Tschabalala Self arrives nearly a half hour late for our appointment at her New Haven, Connecticut, studio, sipping a concoction of fresh lime slices and honey from a mason jar. “I didn’t have any tea bags, so lime was my tea bag for today,” she says. She’s a compact beauty in a black watch cap, red sweater, navy pants, and hiking boots, her superlong fingernails painted lavender. To enter the studio, which is located in a converted factory building on the outskirts of the Yale campus, I have to sidestep a huge, unstretched canvas.

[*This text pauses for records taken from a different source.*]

-- pv_equiv track=rewrite | github.com/jabarragann/MasterThesisComputerVision | examples/recursive_powerset.py | calculate_subsets_prefix_new_element
-- ===== SOURCE A (Python) =====
-- def calculate_subsets_prefix_new_element(prefix, new_element, previous_subsets):
--     """
--     Calculate subsets of a prefix and a new element
--
--     :param prefix:
--     :param new_element:
--     :param previous_subsets:
--     :return:
--     """
--     if len(prefix) == 0:
--         return previous_subsets
--     else:
--         new_subset = prefix + new_element
--
--         if new_subset in previous_subsets:
--             return previous_subsets
--         else:
--             previous_subsets += [new_subset]
--             for e in prefix:
--                 new_prefix = prefix.copy()
--                 new_prefix.remove(e)
--                 previous_subsets = calculate_subsets_prefix_new_element(new_prefix, new_element, previous_subsets)
--             return previous_subsets
-- ===== SOURCE B (Python) =====
-- def calculate_subsets_prefix_new_element(prefix, new_element, previous_subsets):
--     """Iterative re-implementation: explicit LIFO stack replaces the recursion,
--     reproducing the original pre-order DFS (children pushed in reversed order).
--     Mutates previous_subsets in place, like the original."""
--     stack = [prefix]
--     while stack:
--         cur = stack.pop()
--         if len(cur) == 0:
--             continue
--         new_subset = cur + new_element
--         if new_subset in previous_subsets:
--             continue
--         previous_subsets.append(new_subset)
--         children = []
--         for e in cur:
--             child = cur.copy()
--             child.remove(e)
--             children.append(child)
--         stack.extend(reversed(children))
--     return previous_subsets
-- ===== Notes on version B (the rewrite author's own statement) =====
-- stated objective: alternative
-- what changed: The recursion is replaced by an explicit LIFO-stack worklist loop: children are pushed in reversed order so popping reproduces the original pre-order DFS, and pruning happens at visit time instead of at call time.
import Mathlib
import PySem

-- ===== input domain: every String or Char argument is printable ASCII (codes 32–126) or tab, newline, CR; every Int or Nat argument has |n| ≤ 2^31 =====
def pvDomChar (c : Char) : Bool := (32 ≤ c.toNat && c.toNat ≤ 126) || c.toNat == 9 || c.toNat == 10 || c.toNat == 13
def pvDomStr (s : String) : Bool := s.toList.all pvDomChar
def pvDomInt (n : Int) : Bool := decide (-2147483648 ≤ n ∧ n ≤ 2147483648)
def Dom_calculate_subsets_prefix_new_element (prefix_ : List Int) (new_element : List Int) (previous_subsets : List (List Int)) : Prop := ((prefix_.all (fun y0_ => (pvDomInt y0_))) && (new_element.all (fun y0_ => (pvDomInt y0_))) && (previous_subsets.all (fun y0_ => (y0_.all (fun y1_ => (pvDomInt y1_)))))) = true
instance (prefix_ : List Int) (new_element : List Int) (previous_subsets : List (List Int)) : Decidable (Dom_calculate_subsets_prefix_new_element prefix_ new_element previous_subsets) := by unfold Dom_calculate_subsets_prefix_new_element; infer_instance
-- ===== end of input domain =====

-- B replaces the recursion by an explicit LIFO-stack loop reproducing the same pre-order DFS (objective: alternative).
-- Both Pythons mutate previous_subsets in place; the equivalence proved here is about the return value.

-- length of prefix.copy(); prefix.remove(e) when e ∈ prefix (used by both ports' termination)
theorem pv_child_length {l : List Int} {e : Int} (he : e ∈ l) :
    ((PySem.List.remove? l e).getD []).length + 1 = l.length := by
  rw [PySem.List.remove?_eq_some_erase l e he]
  simpa using List.length_erase_add_one he

-- ===== PORT A =====
-- literal transliteration of A's recursion; `new_prefix = prefix.copy(); new_prefix.remove(e)`
-- is PySem.List.remove? (always `some` here since e ∈ prefix, so getD [] is never taken)
def calculate_subsets_prefix_new_element (prefix_ : List Int) (new_element : List Int) (previous_subsets : List (List Int)) : List (List Int) :=
  if prefix_ = [] then previous_subsets
  else
    let new_subset := prefix_ ++ new_element
    if new_subset ∈ previous_subsets then previous_subsets
    else
      prefix_.attach.foldl
        (fun acc ep =>
          calculate_subsets_prefix_new_element ((PySem.List.remove? prefix_ ep.1).getD []) new_element acc)
        (previous_subsets ++ [new_subset])
termination_by prefix_.length
decreasing_by
  have := pv_child_length ep.2
  omega

-- ===== PORT B =====
-- termination measure of the stack loop: each popped list of length n is replaced by n children of length n-1
def pvWeight (l : List Int) : Nat := Nat.factorial (l.length + 1)
def pvMeasure (stack : List (List Int)) : Nat := (stack.map pvWeight).sum

theorem pv_sum_map_const {α : Type} (l : List α) (f : α → Nat) (c : Nat)
    (h : ∀ x ∈ l, f x = c) : (l.map f).sum = l.length * c := by
  induction l with
  | nil => simp
  | cons x xs ih =>
    simp only [List.map_cons, List.sum_cons, List.length_cons]
    rw [h x (List.mem_cons_self), ih (fun y hy => h y (List.mem_cons_of_mem x hy))]
    ring

theorem pv_children_measure {cur : List Int} (hne : cur ≠ []) :
    pvMeasure (cur.map (fun e => (PySem.List.remove? cur e).getD [])) < pvWeight cur := by
  have hlen : 1 ≤ cur.length := by
    cases cur with
    | nil => exact absurd rfl hne
    | cons a l => simp
  have hsum : pvMeasure (cur.map (fun e => (PySem.List.remove? cur e).getD []))
      = cur.length * Nat.factorial cur.length := by
    unfold pvMeasure
    rw [List.map_map]
    refine pv_sum_map_const cur _ _ ?_
    intro e he
    have h1 := pv_child_length he
    simp only [Function.comp, pvWeight]
    rw [show ((PySem.List.remove? cur e).getD []).length + 1 = cur.length from h1]
  rw [hsum]
  unfold pvWeight
  rw [Nat.factorial_succ]
  exact Nat.mul_lt_mul_of_lt_of_le (Nat.lt_succ_self _) (Nat.le_refl _) (Nat.factorial_pos _)

-- the stack loop of Source B: head of the list is the top of the stack, so
-- `stack.extend(reversed(children))` followed by popping is `children ++ stack`
def pvWork (new_element : List Int) : List (List Int) → List (List Int) → List (List Int)
  | [], prev => prev
  | cur :: stack, prev =>
    if cur = [] then pvWork new_element stack prev
    else if cur ++ new_element ∈ prev then pvWork new_element stack prev
    else pvWork new_element ((cur.map (fun e => (PySem.List.remove? cur e).getD [])) ++ stack)
           (prev ++ [cur ++ new_element])
termination_by s _ => pvMeasure s
decreasing_by
  · simp only [pvMeasure, List.map_cons, List.sum_cons]
    have := Nat.factorial_pos (cur.length + 1)
    unfold pvWeight; omega
  · simp only [pvMeasure, List.map_cons, List.sum_cons]
    have := Nat.factorial_pos (cur.length + 1)
    unfold pvWeight; omega
  · rename_i hne _
    have h := pv_children_measure hne
    have hattach : List.map (fun x : {x // x ∈ cur} => (PySem.List.remove? cur ↑x).getD []) cur.attach
        = List.map (fun e => (PySem.List.remove? cur e).getD []) cur := by simp
    simp only [hattach, pvMeasure, List.map_cons, List.sum_cons, List.map_append, List.sum_append]
    unfold pvMeasure at h
    omega

def calculate_subsets_prefix_new_element_alt (prefix_ : List Int) (new_element : List Int) (previous_subsets : List (List Int)) : List (List Int) :=
  pvWork new_element [prefix_] previous_subsets

-- ===== PRECONDITION & SPEC =====
def Spec_calculate_subsets_prefix_new_element (prefix_ : List Int) (new_element : List Int) (previous_subsets : List (List Int)) (out : List (List Int)) : Prop := out = calculate_subsets_prefix_new_element_alt prefix_ new_element previous_subsets
instance (prefix_ : List Int) (new_element : List Int) (previous_subsets : List (List Int)) (out : List (List Int)) : Decidable (Spec_calculate_subsets_prefix_new_element prefix_ new_element previous_subsets out) := by unfold Spec_calculate_subsets_prefix_new_element; infer_instance

-- ===== CLAIM (what is proved, stated in full; the proofs are below) =====
def Claim_equal_calculate_subsets_prefix_new_element : Prop := ∀ (prefix_ : List Int) (new_element : List Int) (previous_subsets : List (List Int)), Dom_calculate_subsets_prefix_new_element prefix_ new_element previous_subsets → Spec_calculate_subsets_prefix_new_element prefix_ new_element previous_subsets (calculate_subsets_prefix_new_element prefix_ new_element previous_subsets)

-- ===== LEMMAS AND PROOFS =====

-- processing the top of the stack equals one recursive call of A, then the rest of the stack
theorem pv_work_cons (ne : List Int) :
    ∀ (n : Nat) (cur : List Int), cur.length < n → ∀ (stack prev : List (List Int)),
      pvWork ne (cur :: stack) prev = pvWork ne stack (calculate_subsets_prefix_new_element cur ne prev) := by
  intro n
  induction n with
  | zero => intro cur h; omega
  | succ n ih =>
    intro cur hlen stack prev
    by_cases hnil : cur = []
    · subst hnil
      rw [pvWork, calculate_subsets_prefix_new_element]
      simp
    · by_cases hmem : cur ++ ne ∈ prev
      · rw [pvWork, calculate_subsets_prefix_new_element]
        simp [hnil, hmem]
      · rw [pvWork, calculate_subsets_prefix_new_element]
        simp only [hnil, hmem, if_false]
        rw [List.foldl_attach (f := fun acc e => calculate_subsets_prefix_new_element ((PySem.List.remove? cur e).getD []) ne acc)]
        -- fold the children through A's recursion = run them through the stack
        have key : ∀ (cs : List (List Int)), (∀ c ∈ cs, c.length < n) →
            ∀ (st p : List (List Int)),
              pvWork ne (cs ++ st) p
                = pvWork ne st
                    (cs.foldl (fun acc c => calculate_subsets_prefix_new_element c ne acc) p) := by
          intro cs
          induction cs with
          | nil => intro _ st p; simp
          | cons c rest ihc =>
            intro hcs st p
            simp only [List.cons_append, List.foldl_cons]
            rw [ih c (hcs c (List.mem_cons_self)) (rest ++ st) p]
            exact ihc (fun x hx => hcs x (List.mem_cons_of_mem c hx)) st _
        rw [key _ ?_ stack (prev ++ [cur ++ ne])]
        · rw [List.foldl_map]
        · intro c hc
          rcases List.mem_map.mp hc with ⟨e, he, rfl⟩
          have := pv_child_length he
          omega

-- ===== VERDICT (by name: the statement is the Claim_ definition above) =====
theorem calculate_subsets_prefix_new_element_spec : Claim_equal_calculate_subsets_prefix_new_element := by
  intro prefix_ new_element previous_subsets _
  unfold Spec_calculate_subsets_prefix_new_element calculate_subsets_prefix_new_element_alt
  rw [pv_work_cons new_element (prefix_.length + 1) prefix_ (Nat.lt_succ_self _) [] previous_subsets]
  rw [pvWork]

A work in progress inspired by Matisse’s 1908 sculpture Two Negresses, Self’s creation is titled Two Girls and features entwined figures made up of a collage of stitched-together fabrics. Laundry baskets filled with scraps, some of them rescued from her childhood home, are everywhere in the fifth-floor workspace, and her sewing machine is front and center—a crucial component of her art. “Her expressive use of sewing introduced a lot of new elements into the language of figurative painting,” says Ellen Tani, who curated a show of Self’s work at Boston’s Institute of Contemporary Art. “I’m drawing with the sewing machine,” the 29-year-old says. “I love having this machine as an extension of my hand.”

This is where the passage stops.